In this study, we give further evidence that melatonin might be considered for antenatal treatment in complicated pregnancies as it decreases oxidative stress, programming the future neonatal pulmonary oxidative tone. Consistent with our work, the long-term effects of antenatal melatonin has been recently described as neuroprotective, diminishing brain damage and neurodevelopmental impairments in a preterm and fetal brain injury models, presumably due to a decreased inflammation burst [89], [90].
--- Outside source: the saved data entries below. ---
-- B restructures A's single while-loop (counter k, no-increment reprocessing on document
-- changes) into two staged passes: compute the maximal document-run intervals first, then
-- emit the windows run by run (objective: alternative decomposition, same cost).

-- ===== PORT A =====
-- A's while-loop: state (i, k, doc_id, augm_txt); on a document change the index is NOT
-- advanced (doc_id and k are reset and the same i is reprocessed).  Indexing docs[i] /
-- org_txt[i] is written with getD: under Pre_ (below) every such index is in range, so this
-- is exact there (Python raises IndexError outside Pre_).
def addContextLoopA (org_txt : List String) (context : List String) (docs : List String)
    (sep : String) (ws : Int) (i : Nat) (k : Int) (doc_id : String) (augm : List String) :
    List String :=
  if h : i < org_txt.length then
    if docs.getD i "" == doc_id then
      addContextLoopA org_txt context docs sep ws (i + 1) (k + 1) doc_id
        (augm ++ [PySem.Str.join sep
          (PySem.List.slice context (some ((i : Int) - min k ws)) (some (i : Int))
            ++ [org_txt.getD i ""])])
    else
      addContextLoopA org_txt context docs sep ws i 0 (docs.getD i "") augm
  else
    augm
termination_by (org_txt.length - i) * 2 + (if docs.getD i "" == doc_id then 0 else 1)
decreasing_by
  · have : (if docs.getD (i+1) "" == doc_id then 0 else 1) ≤ 1 := by split <;> omega
    omega
  · simp_all

def add_context (org_txt : List String) (context : List String) (docs : List String)
    (sep_token : String) (ws : Int) : List String :=
  addContextLoopA org_txt context docs (" " ++ sep_token ++ " ") ws 0 0 (docs.getD 0 "") []

-- ===== PORT B =====
-- B (Source B): phase 1 folds over range(len(org_txt)) with state (runs, start, cur) collecting
-- maximal run intervals; phase 2 folds over the runs, and over range(s, t) inside each run,
-- appending the joined window clipped at the run start.  docs is only read at in-range
-- indices under Pre_ (getD is exact there).
def add_context_alt (org_txt : List String) (context : List String) (docs : List String)
    (sep_token : String) (ws : Int) : List String :=
  let sep := " " ++ sep_token ++ " "
  let st := (List.range org_txt.length).foldl
    (fun (st : List (Nat × Nat) × Nat × String) i =>
      if docs.getD i "" ≠ st.2.2 then (st.1 ++ [(st.2.1, i)], i, docs.getD i "") else st)
    ([], 0, docs.getD 0 "")
  let runs := st.1 ++ [(st.2.1, org_txt.length)]
  runs.foldl (fun out r =>
    (List.range' r.1 (r.2 - r.1)).foldl (fun (out : List String) (i : Nat) =>
      out ++ [PySem.Str.join sep
        (PySem.List.slice context (some (max ((r.1 : Nat) : Int) ((i : Int) - ws)))
          (some (i : Int)) ++ [org_txt.getD i ""])]) out) []

-- ===== PRECONDITION & SPEC =====
-- Pre_ is exactly both programs' return domain: Python A (and B) reads docs[0] before the
-- loop and docs[i] for every i < len(org_txt), raising IndexError when docs is empty or
-- shorter than org_txt.
def Pre_add_context (org_txt : List String) (context : List String) (docs : List String) (sep_token : String) (ws : Int) : Prop :=
  docs ≠ [] ∧ org_txt.length ≤ docs.length
instance (org_txt : List String) (context : List String) (docs : List String) (sep_token : String) (ws : Int) : Decidable (Pre_add_context org_txt context docs sep_token ws) := by unfold Pre_add_context; infer_instance

def pvWitness_add_context : List String × List String × List String × String × Int :=
  (["a", "b", "c"], ["p", "q", "r"], ["d1", "d1", "d2"], "</s>", 2)

def Spec_add_context (org_txt : List String) (context : List String) (docs : List String) (sep_token : String) (ws : Int) (out : List String) : Prop := out = add_context_alt org_txt context docs sep_token ws
instance (org_txt : List String) (context : List String) (docs : List String) (sep_token : String) (ws : Int) (out : List String) : Decidable (Spec_add_context org_txt context docs sep_token ws out) := by unfold Spec_add_context; infer_instance

-- ===== CLAIM =====
def Claim_equal_add_context : Prop := ∀ (org_txt : List String) (context : List String) (docs : List String) (sep_token : String) (ws : Int), Dom_add_context org_txt context docs sep_token ws → Pre_add_context org_txt context docs sep_token ws → Spec_add_context org_txt context docs sep_token ws (add_context org_txt context docs sep_token ws)

-- ===== LEMMAS AND PROOFS =====

-- start index of the document run containing position i
def runStart (docs : List String) : Nat → Nat
  | 0 => 0
  | i + 1 => if docs.getD (i + 1) "" == docs.getD i "" then runStart docs i else i + 1

lemma runStart_succ (docs : List String) (i : Nat) :
    runStart docs (i + 1) = if docs.getD (i + 1) "" == docs.getD i "" then runStart docs i
      else i + 1 := rfl

lemma runStart_le (docs : List String) (i : Nat) : runStart docs i ≤ i := by
  induction i with
  | zero => simp [runStart]
  | succ n ih => unfold runStart; split <;> omega

-- the common value both programs append at position i
def elemAt (org_txt context docs : List String) (sep : String) (ws : Int) (i : Nat) : String :=
  PySem.Str.join sep
    (PySem.List.slice context (some (max ((runStart docs i : Int)) ((i : Int) - ws))) (some (i : Int))
      ++ [org_txt.getD i ""])

lemma loopA_eq (org_txt context docs : List String) (sep : String) (ws : Int) :
    ∀ (m i : Nat) (k : Int) (doc_id : String) (augm : List String),
      (org_txt.length - i) * 2 + (if docs.getD i "" == doc_id then 0 else 1) ≤ m →
      (if docs.getD i "" == doc_id then k = (i : Int) - (runStart docs i : Int)
       else 0 < i ∧ doc_id = docs.getD (i - 1) "") →
      addContextLoopA org_txt context docs sep ws i k doc_id augm =
        augm ++ (List.range' i (org_txt.length - i)).map (elemAt org_txt context docs sep ws) := by
  intro m
  induction m with
  | zero =>
    intro i k doc_id augm hm _
    have hge : ¬ i < org_txt.length := by
      by_contra h
      have h1 : (if docs.getD i "" == doc_id then 0 else 1) ≥ 0 := by split <;> omega
      omega
    rw [addContextLoopA]
    simp [hge, Nat.sub_eq_zero_of_le (Nat.le_of_not_lt hge)]
  | succ m ih =>
    intro i k doc_id augm hm hinv
    rw [addContextLoopA]
    by_cases hlt : i < org_txt.length
    · simp only [hlt, dif_pos]
      by_cases heq : docs.getD i "" == doc_id
      · simp only [heq, if_pos]
        have hk : k = (i : Int) - (runStart docs i : Int) := by rwa [if_pos heq] at hinv
        have hrs := runStart_le docs i
        have harg : (i : Int) - min k ws = max ((runStart docs i : Int)) ((i : Int) - ws) := by
          omega
        have hinv' : (if docs.getD (i+1) "" == doc_id then
              k + 1 = ((i+1 : Nat) : Int) - (runStart docs (i+1) : Int)
            else 0 < i + 1 ∧ doc_id = docs.getD ((i+1) - 1) "") := by
          by_cases h2 : docs.getD (i+1) "" == doc_id
          · have hdi : docs.getD i "" = doc_id := eq_of_beq heq
            have h2' : (docs.getD (i+1) "" == docs.getD i "") = true := by
              rw [hdi]; exact h2
            rw [if_pos h2]
            rw [runStart_succ, if_pos h2']
            push_cast; omega
          · rw [if_neg h2]
            exact ⟨Nat.succ_pos i, by simpa using (eq_of_beq heq).symm⟩
        have hm' : (org_txt.length - (i+1)) * 2 +
            (if docs.getD (i+1) "" == doc_id then 0 else 1) ≤ m := by
          have h1 : (if docs.getD (i+1) "" == doc_id then (0:Nat) else 1) ≤ 1 := by
            split <;> omega
          have h0 : (if docs.getD i "" == doc_id then (0:Nat) else 1) = 0 := by
            rw [if_pos heq]
          omega
        rw [ih (i+1) (k+1) doc_id _ hm' hinv']
        have hrange : List.range' i (org_txt.length - i) =
            i :: List.range' (i+1) (org_txt.length - (i+1)) := by
          have : org_txt.length - i = (org_txt.length - (i+1)) + 1 := by omega
          rw [this, List.range'_succ]
        rw [hrange]
        simp [elemAt, harg]
      · rw [if_neg heq]
        have hpos : 0 < i ∧ doc_id = docs.getD (i - 1) "" := by rwa [if_neg heq] at hinv
        have hinv' : (if docs.getD i "" == docs.getD i "" then
              (0 : Int) = (i : Int) - (runStart docs i : Int)
            else 0 < i ∧ docs.getD i "" = docs.getD (i - 1) "") := by
          have hne : ¬ docs.getD i "" == docs.getD (i - 1) "" := by
            rw [← hpos.2]; exact heq
          have : runStart docs i = i := by
            obtain ⟨hp, _⟩ := hpos
            obtain ⟨j, rfl⟩ : ∃ j, i = j + 1 := ⟨i - 1, by omega⟩
            simp only [Nat.add_sub_cancel] at hne
            rw [runStart_succ, if_neg hne]
          simp [this]
        have hm' : (org_txt.length - i) * 2 +
            (if docs.getD i "" == docs.getD i "" then 0 else 1) ≤ m := by
          have h1 : (if docs.getD i "" == doc_id then (0:Nat) else 1) = 1 := by
            rw [if_neg heq]
          simp only [beq_self_eq_true, if_pos]
          omega
        rw [ih i 0 (docs.getD i "") augm hm' hinv']
    · simp [hlt, Nat.sub_eq_zero_of_le (Nat.le_of_not_lt hlt)]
Chronic non-communicable diseases (NCDs) can originate from perinatal sub-optimal conditions, a concept known as developmental origins of health and disease (DOHaD). Several intrauterine conditions have been shown to program cellular and organ functions that augment the risk of developing NCDs, such as undernutrition, overnutrition, hypoxia and oxidative stress among others. This concept offers the “reprogramming” strategy to shift the treatment from adulthood to early life, before clinical disease is evident [48]. Antenatal melatonin treatment has been proposed as one of the strategies to revert intrauterine complications but as well, to reprogram the developing individual [91], [92]. Melatonin may act on developmental programming by reinforcement of the antioxidant capacity, NO function modulation and reversal of pathologic epigenetic modifications, offering possibilities of correcting gestational malprogramming. However, further research is needed to uncover the involved mechanisms, possible affected signaling pathways and clinical translation.

Conclusion

The night-time administration of melatonin during the last third of gestation in high-altitude ewes decreased the main pro-oxidant ROS sources at the cellular level, reducing oxidative stress and reinforcing the antioxidant status at the pulmonary level in newborns with PHN. Although some potential adverse effects of melatonin has been described in this model, we consider that the capacity of antenatal melatonin to modulate postnatal oxidative balance and further pulmonary function merits more research in this area. Our findings add a novel long-lasting ability of melatonin, supporting its use as a therapeutic agent for neonatal diseases that coexist with chronic hypoxia and oxidative stress, as proposed by some researchers.